*** Block opens ***
lemma foldl_update_if_mem {α β : Type} [BEq α] [LawfulBEq α] (g : β → List α) :
    ∀ (L : List β) (s : PySem.Set α) (x : α),
      x ∈ L.foldl (fun s b => if g b ≠ [] then PySem.Set.update s (g b) else s) s
        ↔ x ∈ s ∨ ∃ b ∈ L, x ∈ g b := by
  intro L
  induction L with
  | nil => simp
  | cons b t ih =>
    intro s x
    rw [List.foldl_cons]
    by_cases h : g b = []
    · rw [if_neg (by simp [h]), ih]
      simp only [List.mem_cons]
      constructor
      · rintro (hx | ⟨b', hb', hx⟩)
        · exact Or.inl hx
        · exact Or.inr ⟨b', Or.inr hb', hx⟩
      · rintro (hx | ⟨b', (rfl | hb'), hx⟩)
        · exact Or.inl hx
        · rw [h] at hx; simp at hx
        · exact Or.inr ⟨b', hb', hx⟩
    · rw [if_pos h, ih]
      simp only [PySem.Set.mem_update, List.mem_cons]
      constructor
      · rintro ((hx | hx) | ⟨b', hb', hx⟩)
        · exact Or.inl hx
        · exact Or.inr ⟨b, Or.inl rfl, hx⟩
        · exact Or.inr ⟨b', Or.inr hb', hx⟩
      · rintro (hx | ⟨b', (rfl | hb'), hx⟩)
        · exact Or.inl (Or.inl hx)
        · exact Or.inl (Or.inr hx)
        · exact Or.inr ⟨b', hb', hx⟩

-- the two matched dicts are equal (keys are fresh: indices grow along the change loop)
lemma dict_eq (aps : List Pat) :
    ∀ (cl : List Chg) (n : Nat) (d : PySem.Dict Int (List Pat)),
      (∀ m : Nat, n ≤ m → d.contains (m : Int) = false) →
      (PySem.List.enumerate cl (n : Int)).foldl
          (fun d ic => (mlist aps ic.2).foldl (fun d p => d.modify ic.1 [] (· ++ [p])) d) d
        = (PySem.List.enumerate cl (n : Int)).foldl
          (fun d ic => if pvJs aps ic.2 ≠ [] then
              d.insert ic.1 ((pvJs aps ic.2).map (fun j => PySem.List.pyGetD aps j [])) else d) d := by
  intro cl
  induction cl with
  | nil => intro n d _; simp [PySem.List.enumerate]
  | cons c t ih =>
    intro n d hfresh
    rw [PySem.List.enumerate_cons, List.foldl_cons, List.foldl_cons]
    have hc : ((n : Int) + 1) = (((n + 1 : Nat)) : Int) := by push_cast; ring
    by_cases h : mlist aps c = []
    · rw [h, List.foldl_nil, if_neg (by simpa using (js_ne_iff aps c).not_right.mpr (by simp [h]))]
      rw [hc]
      exact ih (n + 1) d (fun m hm => hfresh m (by omega))
    · rw [foldl_modify_ne_nil _ _ _ h,
        PySem.Dict.getD_of_not_contains d [] (hfresh n (Nat.le_refl n)), List.nil_append,
        if_pos ((js_ne_iff aps c).mpr h), js_map_get, hc]
      exact ih (n + 1) (d.insert (n : Int) (mlist aps c)) (fun m hm => by
        rw [PySem.Dict.contains_insert]
        have h1 : ((m : Int) == (n : Int)) = false := by
          simp only [beq_eq_false_iff_ne]; intro he; omega
        rw [h1, hfresh m (by omega), Bool.or_false])

-- a filtered enumeration projected to elements, when the index test agrees with an element test
lemma filter_enum_map {α : Type} (r : Int → Bool) (rq : α → Bool) :
    ∀ (xs : List α) (n : Int),
      (∀ j p, (j, p) ∈ PySem.List.enumerate xs n → r j = rq p) →
      ((PySem.List.enumerate xs n).filter (fun jp => r jp.1)).map (·.2) = xs.filter rq := by
  intro xs
  induction xs with
  | nil => intro n _; simp [PySem.List.enumerate]
  | cons x t ih =>
    intro n h
    rw [PySem.List.enumerate_cons, List.filter_cons, List.filter_cons]
    have hx : r n = rq x := h n x (by rw [PySem.List.enumerate_cons]; exact List.mem_cons_self)
    have ht := ih (n + 1) (fun j p hm => h j p (by rw [PySem.List.enumerate_cons]; exact List.mem_cons_of_mem _ hm))
    by_cases hq : rq x = true
    · rw [if_pos (by rw [hx]; exact hq), if_pos hq, List.map_cons, ht]
    · rw [if_neg (by rw [hx]; exact hq), if_neg hq, ht]

-- port A, written with the named pieces
lemma portA_eq (changes : List Chg) (aps : List Pat) :
    match_patterns_to_changes_py changes aps =
      (((PySem.List.enumerate changes).foldl
          (fun d ic => (mlist aps ic.2).foldl (fun d p => d.modify ic.1 [] (· ++ [p])) d)
          PySem.Dict.empty).items,
       aps.filter (fun p => !(PySem.Set.contains
          ((PySem.List.enumerate changes).foldl (fun s ic => PySem.Set.update s (mlist aps ic.2))
            PySem.Set.empty) p))) := by
  unfold match_patterns_to_changes_py
  dsimp only
  have hstep : ∀ (st : PySem.Dict Int (List Pat) × PySem.Set Pat) (ic : Int × Chg),
      ic ∈ PySem.List.enumerate changes →
      (aps.foldl (fun st p =>
        if (PySem.Set.ofList (pvFamilies p)).contains (pvGetS ic.2 "family" "") &&
           (PySem.Set.ofList (pvMetrics p)).contains (pvGetS ic.2 "metric" "") then
          (st.1.modify ic.1 [] (· ++ [p]), PySem.Set.add st.2 p)
        else st) st)
      = ((mlist aps ic.2).foldl (fun d p => d.modify ic.1 [] (· ++ [p])) st.1,
         PySem.Set.update st.2 (mlist aps ic.2)) := by
    intro st ic _
    exact innerA aps _ _ ic.1 st.1 st.2
  have h1 : List.foldl (fun (st : PySem.Dict Int (List Pat) × PySem.Set Pat) (ic : Int × Chg) =>
        List.foldl (fun st p =>
          if ((PySem.Set.ofList (pvFamilies p)).contains (pvGetS ic.2 "family" "") &&
              (PySem.Set.ofList (pvMetrics p)).contains (pvGetS ic.2 "metric" "")) = true then
            (st.1.modify ic.1 [] (· ++ [p]), st.2.add p)
          else st) st aps)
        (PySem.Dict.empty, PySem.Set.empty) (PySem.List.enumerate changes)
      = List.foldl (fun st ic =>
          (List.foldl (fun d p => d.modify ic.1 [] (· ++ [p])) st.1 (mlist aps ic.2),
           st.2.update (mlist aps ic.2)))
        (PySem.Dict.empty, PySem.Set.empty) (PySem.List.enumerate changes) :=
    PySem.List.foldl_congr_mem _ _ _ _ hstep
  have h2 : List.foldl (fun (st : PySem.Dict Int (List Pat) × PySem.Set Pat) (ic : Int × Chg) =>
        (List.foldl (fun d p => d.modify ic.1 [] (· ++ [p])) st.1 (mlist aps ic.2),
         st.2.update (mlist aps ic.2)))
        (PySem.Dict.empty, PySem.Set.empty) (PySem.List.enumerate changes)
      = (List.foldl (fun d ic => List.foldl (fun d p => d.modify ic.1 [] (· ++ [p])) d (mlist aps ic.2))
          PySem.Dict.empty (PySem.List.enumerate changes),
         List.foldl (fun s ic => s.update (mlist aps ic.2))
          PySem.Set.empty (PySem.List.enumerate changes)) :=
    PySem.List.foldl_prod_mk
      (fun d ic => List.foldl (fun d p => d.modify ic.1 [] (· ++ [p])) d (mlist aps ic.2))
      (fun s ic => s.update (mlist aps ic.2))
      (PySem.List.enumerate changes) PySem.Dict.empty PySem.Set.empty
  rw [h1, h2]

lemma pvIndex_def (aps : List Pat) :
    pvIndex aps = (PySem.List.enumerate aps).foldl (fun d jp =>
      (PySem.Set.ofList (pvFamilies jp.2)).foldl (fun d f =>
        (PySem.Set.ofList (pvMetrics jp.2)).foldl (fun d m =>
          PySem.Dict.modify d (f, m) [] (· ++ [jp.1])) d) d)
      PySem.Dict.empty := rfl

lemma pvJs_def (aps : List Pat) (c : Chg) :
    pvJs aps c = (pvIndex aps).getD (pvGetS c "family" "", pvGetS c "metric" "") [] := rfl

-- port B, written with the named pieces
lemma portB_eq (changes : List Chg) (aps : List Pat) :
    match_patterns_to_changes_py_alt changes aps =
      (((PySem.List.enumerate changes).foldl
          (fun d ic => if pvJs aps ic.2 ≠ [] then
              d.insert ic.1 ((pvJs aps ic.2).map (fun j => PySem.List.pyGetD aps j [])) else d)
          PySem.Dict.empty).items,
       ((PySem.List.enumerate aps).filter (fun jp => !(PySem.Set.contains
          ((PySem.List.enumerate changes).foldl
            (fun s ic => if pvJs aps ic.2 ≠ [] then PySem.Set.update s (pvJs aps ic.2) else s)
            PySem.Set.empty) jp.1))).map (·.2)) := by
  unfold match_patterns_to_changes_py_alt
  dsimp only
  simp only [← pvIndex_def, ← pvJs_def]
  have hstep : ∀ (st : PySem.Dict Int (List Pat) × PySem.Set Int),
      ∀ ic ∈ PySem.List.enumerate changes,
      (if pvJs aps ic.2 ≠ [] then
        (st.1.insert ic.1 ((pvJs aps ic.2).map (fun j => PySem.List.pyGetD aps j [])),
         PySem.Set.update st.2 (pvJs aps ic.2))
       else st)
      = (if pvJs aps ic.2 ≠ [] then
           st.1.insert ic.1 ((pvJs aps ic.2).map (fun j => PySem.List.pyGetD aps j [])) else st.1,
         if pvJs aps ic.2 ≠ [] then PySem.Set.update st.2 (pvJs aps ic.2) else st.2) := by
    intro st ic _
    split <;> rfl
  have h1 : List.foldl (fun (st : PySem.Dict Int (List Pat) × PySem.Set Int) (ic : Int × Chg) =>
        if pvJs aps ic.2 ≠ [] then
          (st.1.insert ic.1 ((pvJs aps ic.2).map (fun j => PySem.List.pyGetD aps j [])),
           PySem.Set.update st.2 (pvJs aps ic.2))
        else st)
        (PySem.Dict.empty, PySem.Set.empty) (PySem.List.enumerate changes)
      = List.foldl (fun st ic =>
          (if pvJs aps ic.2 ≠ [] then
             st.1.insert ic.1 ((pvJs aps ic.2).map (fun j => PySem.List.pyGetD aps j [])) else st.1,
           if pvJs aps ic.2 ≠ [] then PySem.Set.update st.2 (pvJs aps ic.2) else st.2))
        (PySem.Dict.empty, PySem.Set.empty) (PySem.List.enumerate changes) :=
    PySem.List.foldl_congr_mem _ _ _ _ hstep
  have h2 : List.foldl (fun (st : PySem.Dict Int (List Pat) × PySem.Set Int) (ic : Int × Chg) =>
        (if pvJs aps ic.2 ≠ [] then
           st.1.insert ic.1 ((pvJs aps ic.2).map (fun j => PySem.List.pyGetD aps j [])) else st.1,
         if pvJs aps ic.2 ≠ [] then PySem.Set.update st.2 (pvJs aps ic.2) else st.2))
        (PySem.Dict.empty, PySem.Set.empty) (PySem.List.enumerate changes)
      = (List.foldl (fun d ic => if pvJs aps ic.2 ≠ [] then
            d.insert ic.1 ((pvJs aps ic.2).map (fun j => PySem.List.pyGetD aps j [])) else d)
          PySem.Dict.empty (PySem.List.enumerate changes),
         List.foldl (fun s ic => if pvJs aps ic.2 ≠ [] then PySem.Set.update s (pvJs aps ic.2) else s)
          PySem.Set.empty (PySem.List.enumerate changes)) :=
    PySem.List.foldl_prod_mk
      (fun d ic => if pvJs aps ic.2 ≠ [] then
          d.insert ic.1 ((pvJs aps ic.2).map (fun j => PySem.List.pyGetD aps j [])) else d)
      (fun s ic => if pvJs aps ic.2 ≠ [] then PySem.Set.update s (pvJs aps ic.2) else s)
      (PySem.List.enumerate changes) PySem.Dict.empty PySem.Set.empty
  rw [h1, h2]

-- an index is looked up by a change iff its pattern matches the change
lemma js_mem (aps : List Pat) (c : Chg) (j : Int) (p : Pat)
    (h : (j, p) ∈ PySem.List.enumerate aps 0) :
    j ∈ pvJs aps c ↔ p ∈ mlist aps c := by
  rw [pvJs_def, index_getD]
  constructor
  · intro hj
    rcases List.mem_map.mp hj with ⟨jp, hjp, hfst⟩
    rcases List.mem_filter.mp hjp with ⟨henum, hq⟩
    have heta : jp = (j, jp.2) := by rw [← hfst]
    rw [heta] at henum
    have h2 := enum_inj aps 0 j jp.2 p henum h
    rw [h2] at hq
    exact List.mem_filter.mpr ⟨enum_snd_mem aps 0 j p h, hq⟩
  · intro hp
    rcases List.mem_filter.mp hp with ⟨_, hq⟩
    exact List.mem_map.mpr ⟨(j, p), List.mem_filter.mpr ⟨h, hq⟩, rfl⟩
*** Block closes ***
# What to do
Nothing outside this range should appear: the lines from the start of the listing through the line with "ic.1 [] (· ++ [p])) d) d", each reproduced exactly, both ends included.

# Reply to the task
lemma foldl_update_if_mem {α β : Type} [BEq α] [LawfulBEq α] (g : β → List α) :
    ∀ (L : List β) (s : PySem.Set α) (x : α),
      x ∈ L.foldl (fun s b => if g b ≠ [] then PySem.Set.update s (g b) else s) s
        ↔ x ∈ s ∨ ∃ b ∈ L, x ∈ g b := by
  intro L
  induction L with
  | nil => simp
  | cons b t ih =>
    intro s x
    rw [List.foldl_cons]
    by_cases h : g b = []
    · rw [if_neg (by simp [h]), ih]
      simp only [List.mem_cons]
      constructor
      · rintro (hx | ⟨b', hb', hx⟩)
        · exact Or.inl hx
        · exact Or.inr ⟨b', Or.inr hb', hx⟩
      · rintro (hx | ⟨b', (rfl | hb'), hx⟩)
        · exact Or.inl hx
        · rw [h] at hx; simp at hx
        · exact Or.inr ⟨b', hb', hx⟩
    · rw [if_pos h, ih]
      simp only [PySem.Set.mem_update, List.mem_cons]
      constructor
      · rintro ((hx | hx) | ⟨b', hb', hx⟩)
        · exact Or.inl hx
        · exact Or.inr ⟨b, Or.inl rfl, hx⟩
        · exact Or.inr ⟨b', Or.inr hb', hx⟩
      · rintro (hx | ⟨b', (rfl | hb'), hx⟩)
        · exact Or.inl (Or.inl hx)
        · exact Or.inl (Or.inr hx)
        · exact Or.inr ⟨b', hb', hx⟩

-- the two matched dicts are equal (keys are fresh: indices grow along the change loop)
lemma dict_eq (aps : List Pat) :
    ∀ (cl : List Chg) (n : Nat) (d : PySem.Dict Int (List Pat)),
      (∀ m : Nat, n ≤ m → d.contains (m : Int) = false) →
      (PySem.List.enumerate cl (n : Int)).foldl
          (fun d ic => (mlist aps ic.2).foldl (fun d p => d.modify ic.1 [] (· ++ [p])) d) d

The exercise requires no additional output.